Review by Sean Boelman
Austin is known for its music scene, and so it’s only natural that SXSW would showcase some of the best music documentaries that the year has to offer. Filmmaker Alice Gu’s second documentary feature as a director, Really Good Rejects, is a burst of energy that is sure to be a blast for music lovers everywhere.
The film tells the story of luthier Reuben Cox, who builds custom guitars that have become some of the most sought-after instruments in the industry. But these guitars are more than just pieces of wood and metal (and in this case, rubber) — they are representative of the greater shifts happening in the music world.
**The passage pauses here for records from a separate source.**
-- pv_equiv track=rewrite | github.com/AgenoDrei/MS-TCN2-med | eval_confidence_decoder.py | get_labels_start_end_time
-- ===== SOURCE A (Python) =====
-- def get_labels_start_end_time(frame_wise_labels, bg_class=[""]):
--     labels, starts, ends = [], [], []
--     last_label = frame_wise_labels[0]
--     if frame_wise_labels[0] not in bg_class:
--         labels.append(frame_wise_labels[0]); starts.append(0)
--     for i in range(len(frame_wise_labels)):
--         if frame_wise_labels[i] != last_label:
--             if frame_wise_labels[i] not in bg_class:
--                 labels.append(frame_wise_labels[i]); starts.append(i)
--             if last_label not in bg_class:
--                 ends.append(i)
--             last_label = frame_wise_labels[i]
--     if last_label not in bg_class:
--         ends.append(i)
--     return labels, starts, ends
-- ===== SOURCE B (Python) =====
-- from itertools import groupby
--
--
-- def get_labels_start_end_time(frame_wise_labels, bg_class=[""]):
--     # Build the list of consecutive runs as (label, start_frame).
--     runs = []
--     pos = 0
--     for label, grp in groupby(frame_wise_labels):
--         runs.append((label, pos))
--         pos += sum(1 for _ in grp)
--     # End of each run = start of the next run; the last run ends at len-1.
--     bounds = [s for _, s in runs[1:]] + [len(frame_wise_labels) - 1]
--     kept = [(l, s, e) for (l, s), e in zip(runs, bounds) if l not in bg_class]
--     return [l for l, _, _ in kept], [s for _, s, _ in kept], [e for _, _, e in kept]
-- ===== Notes on version B (the rewrite author's own statement) =====
-- stated objective: faster
-- what changed: Replaces A's single last_label-tracking index loop with a group-then-scan decomposition: first materialize the consecutive runs as (label, start) pairs via itertools.groupby with a running offset, then pair each run with the next run's start (len-1 for the last run) and keep the non-background runs with comprehensions.
import Mathlib
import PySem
Reuben Cox is an interesting subject, and the perspective that Gu takes on his story is very effective. The movie presents him as a sort of lovable outsider, and while he is definitely more acclaimed and embraced than someone you would typically think of as an outsider, it still effectively endears us to him.
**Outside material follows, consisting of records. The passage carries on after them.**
-- pv_equiv track=rewrite | github.com/sydoky/Python | python class 7/NewDay3.py | anewlist
-- ===== SOURCE A (Python) =====
-- def anewlist(yoyo):
--     number = []
--     highest = None
--     for loop in yoyo:
--         if highest == None:
--             if loop % 2 == 1:
--                 highest = loop
--
--         elif loop % 2 == 1 and loop > highest:
--             highest = loop
--     lowest = None
--     for loop in yoyo:
--         if lowest == None:
--             if loop % 2 == 0:
--                 lowest = loop
--         elif loop % 2 == 0 and loop < lowest:
--             lowest = loop
--     number.append(highest)
--     number.append(lowest)
--     return number
-- ===== SOURCE B (Python) =====
-- def anewlist(yoyo):
--     odds = [x for x in yoyo if x % 2 == 1]
--     evens = [x for x in yoyo if x % 2 == 0]
--     highest = max(odds) if odds else None
--     lowest = min(evens) if evens else None
--     return [highest, lowest]
-- ===== Notes on version B (the rewrite author's own statement) =====
-- stated objective: simpler
-- what changed: Replaces the two manual running-accumulator loops with parity-filtered lists reduced by max/min (None when the bucket is empty).
import Mathlib
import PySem

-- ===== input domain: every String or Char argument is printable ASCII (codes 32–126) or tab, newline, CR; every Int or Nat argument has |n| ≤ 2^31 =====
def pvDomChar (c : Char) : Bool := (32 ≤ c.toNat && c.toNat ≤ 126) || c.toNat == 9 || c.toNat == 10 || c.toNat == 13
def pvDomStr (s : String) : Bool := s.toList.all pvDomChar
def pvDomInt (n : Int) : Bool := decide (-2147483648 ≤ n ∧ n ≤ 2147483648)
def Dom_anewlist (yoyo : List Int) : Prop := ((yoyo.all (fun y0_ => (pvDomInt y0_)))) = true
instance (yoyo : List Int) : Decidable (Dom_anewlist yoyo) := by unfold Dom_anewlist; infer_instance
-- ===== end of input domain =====

-- B replaces A's two running-accumulator loops with parity-filtered lists reduced by max/min; objective: simpler.

-- ===== PORT A =====
-- A's first loop body: running highest odd, starting from None
def anewlistStepH (highest : Option Int) (loop : Int) : Option Int :=
  match highest with
  | none => if PySem.Int.mod loop 2 = 1 then some loop else none
  | some h => if PySem.Int.mod loop 2 = 1 ∧ loop > h then some loop else some h

-- A's second loop body: running lowest even, starting from None
def anewlistStepL (lowest : Option Int) (loop : Int) : Option Int :=
  match lowest with
  | none => if PySem.Int.mod loop 2 = 0 then some loop else none
  | some l => if PySem.Int.mod loop 2 = 0 ∧ loop < l then some loop else some l

def anewlist (yoyo : List Int) : List (Option Int) :=
  [yoyo.foldl anewlistStepH none, yoyo.foldl anewlistStepL none]

-- ===== PORT B =====
def anewlist_alt (yoyo : List Int) : List (Option Int) :=
  let odds := yoyo.filter (fun x => PySem.Int.mod x 2 = 1)
  let evens := yoyo.filter (fun x => PySem.Int.mod x 2 = 0)
  [PySem.List.max? odds (fun y => y), PySem.List.min? evens (fun y => y)]

-- ===== PRECONDITION & SPEC =====
def Spec_anewlist (yoyo : List Int) (out : List (Option Int)) : Prop := out = anewlist_alt yoyo
instance (yoyo : List Int) (out : List (Option Int)) : Decidable (Spec_anewlist yoyo out) := by unfold Spec_anewlist; infer_instance

-- ===== CLAIM (what is proved, stated in full; the proofs are below) =====
def Claim_equal_anewlist : Prop := ∀ (yoyo : List Int), Dom_anewlist yoyo → Spec_anewlist yoyo (anewlist yoyo)

-- ===== LEMMAS AND PROOFS =====

lemma anewlist_mod_two (x : Int) : PySem.Int.mod x 2 = x % 2 :=
  PySem.Int.mod_eq_emod_of_pos (by norm_num)

lemma anewlistHigh_some (xs : List Int) (h : Int) :
    xs.foldl anewlistStepH (some h) =
      some ((xs.filter (fun x => PySem.Int.mod x 2 = 1)).foldl max h) := by
  induction xs generalizing h with
  | nil => rfl
  | cons x t ih =>
    rw [List.foldl_cons, List.filter_cons]
    by_cases hx : PySem.Int.mod x 2 = 1
    · have hx' : x % 2 = 1 := by rw [← anewlist_mod_two]; exact hx
      have hstep : anewlistStepH (some h) x = some (max h x) := by
        by_cases hgt : x > h
        · simp only [anewlistStepH, hx, hgt, and_true, if_pos]
          rw [max_eq_right (le_of_lt hgt)]
        · have : ¬ (PySem.Int.mod x 2 = 1 ∧ x > h) := by tauto
          simp only [anewlistStepH, this, if_neg, not_false_iff]
          rw [max_eq_left (le_of_not_gt hgt)]
      rw [hstep, ih (max h x)]
      simp [hx']
    · have hx' : ¬ x % 2 = 1 := by rw [← anewlist_mod_two]; exact hx
      have : anewlistStepH (some h) x = some h := by
        have : ¬ (PySem.Int.mod x 2 = 1 ∧ x > h) := by tauto
        simp only [anewlistStepH, this, if_neg, not_false_iff]
      rw [this, ih h]
      simp [hx']

lemma anewlistLow_some (xs : List Int) (l : Int) :
    xs.foldl anewlistStepL (some l) =
      some ((xs.filter (fun x => PySem.Int.mod x 2 = 0)).foldl min l) := by
  induction xs generalizing l with
  | nil => rfl
  | cons x t ih =>
    rw [List.foldl_cons, List.filter_cons]
    by_cases hx : PySem.Int.mod x 2 = 0
    · have hx' : (2 : Int) ∣ x := by
        rw [anewlist_mod_two] at hx; exact Int.dvd_of_emod_eq_zero hx
      have hstep : anewlistStepL (some l) x = some (min l x) := by
        by_cases hlt : x < l
        · simp only [anewlistStepL, hx, hlt, and_true, if_pos]
          rw [min_eq_right (le_of_lt hlt)]
        · have : ¬ (PySem.Int.mod x 2 = 0 ∧ x < l) := by tauto
          simp only [anewlistStepL, this, if_neg, not_false_iff]
          rw [min_eq_left (le_of_not_gt hlt)]
      rw [hstep, ih (min l x)]
      simp [hx']
    · have hx' : ¬ (2 : Int) ∣ x := by
        rw [anewlist_mod_two] at hx; omega
      have : anewlistStepL (some l) x = some l := by
        have : ¬ (PySem.Int.mod x 2 = 0 ∧ x < l) := by tauto
        simp only [anewlistStepL, this, if_neg, not_false_iff]
      rw [this, ih l]
      simp [hx']

lemma anewlistHigh_none (xs : List Int) :
    xs.foldl anewlistStepH none =
      PySem.List.max? (xs.filter (fun x => PySem.Int.mod x 2 = 1)) (fun y => y) := by
  induction xs with
  | nil => rfl
  | cons x t ih =>
    rw [List.foldl_cons, List.filter_cons]
    by_cases hx : PySem.Int.mod x 2 = 1
    · have hx' : x % 2 = 1 := by rw [← anewlist_mod_two]; exact hx
      have : anewlistStepH none x = some x := by simp [anewlistStepH, hx']
      rw [this, anewlistHigh_some t x]
      rw [if_pos (by simp [hx'])]
      rw [PySem.List.max?_id_cons]
    · have hx' : ¬ x % 2 = 1 := by rw [← anewlist_mod_two]; exact hx
      have hxd : (2 : Int) ∣ x := by omega
      have : anewlistStepH none x = none := by simp [anewlistStepH, hx']
      rw [this, ih]
      simp [hx']

lemma anewlistLow_none (xs : List Int) :
    xs.foldl anewlistStepL none =
      PySem.List.min? (xs.filter (fun x => PySem.Int.mod x 2 = 0)) (fun y => y) := by
  induction xs with
  | nil => rfl
  | cons x t ih =>
    rw [List.foldl_cons, List.filter_cons]
    by_cases hx : PySem.Int.mod x 2 = 0
    · have hx' : (2 : Int) ∣ x := by
        rw [anewlist_mod_two] at hx; exact Int.dvd_of_emod_eq_zero hx
      have hm : x % 2 = 0 := by omega
      have : anewlistStepL none x = some x := by simp [anewlistStepL, hm]
      rw [this, anewlistLow_some t x]
      rw [if_pos (by simp [hx'])]
      rw [PySem.List.min?_id_cons]
    · have hx' : ¬ (2 : Int) ∣ x := by
        rw [anewlist_mod_two] at hx; omega
      have hm : x % 2 = 1 := by omega
      have : anewlistStepL none x = none := by simp [anewlistStepL, hm]
      rw [this, ih]
      simp [hm]

-- ===== VERDICT (by name: the statement is the Claim_ definition above) =====
theorem anewlist_spec : Claim_equal_anewlist := by
  intro yoyo _
  unfold Spec_anewlist anewlist anewlist_alt
  rw [anewlistHigh_none, anewlistLow_none]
For musicophiles, this documentary is sure to be a delight because it goes very in-depth into the way in which these rubber bridge guitars are made and affect the sound of the instrument. But even though it is very technical in nature, it’s not just a film for those who are fans — even casual music listeners should find themselves interested in this unique story.
The main draw of the movie is undoubtedly going to be the interviews that it features with major musicians. Some recognizable faces, from Aaron Dressner of The National to Carrie Brownstein and more talk about Cox and the ways in which his guitars have shaped the sound of their music and music as a whole.
But this is also an ode to the feeling of community and creativity that defines the music world. It’s really awesome to see how all of these people come together to support one another in whatever ways they can because they are all artists trying to encourage each other’s innovation and create a sound that is fresh.
Stylistically, the film has a lot of energy, and so that gives the movie an overall feeling of fun that is quite nice. Given Gu’s previous film was very aesthetically-driven and energetic, it only makes sense that this would be the same way. And given the musical influences of the movie, this adds another layer of enjoyability.
Really Good Rejects offers some great vibes and is a love song to creativity and innovation in music. It’s just an all-around lovable documentary, especially for those who are interested in learning about how some of their favorite indie and mainstream musicians make their sound.
Really Good Rejects is screening at the 2022 SXSW Film Festival, which runs March 11-19.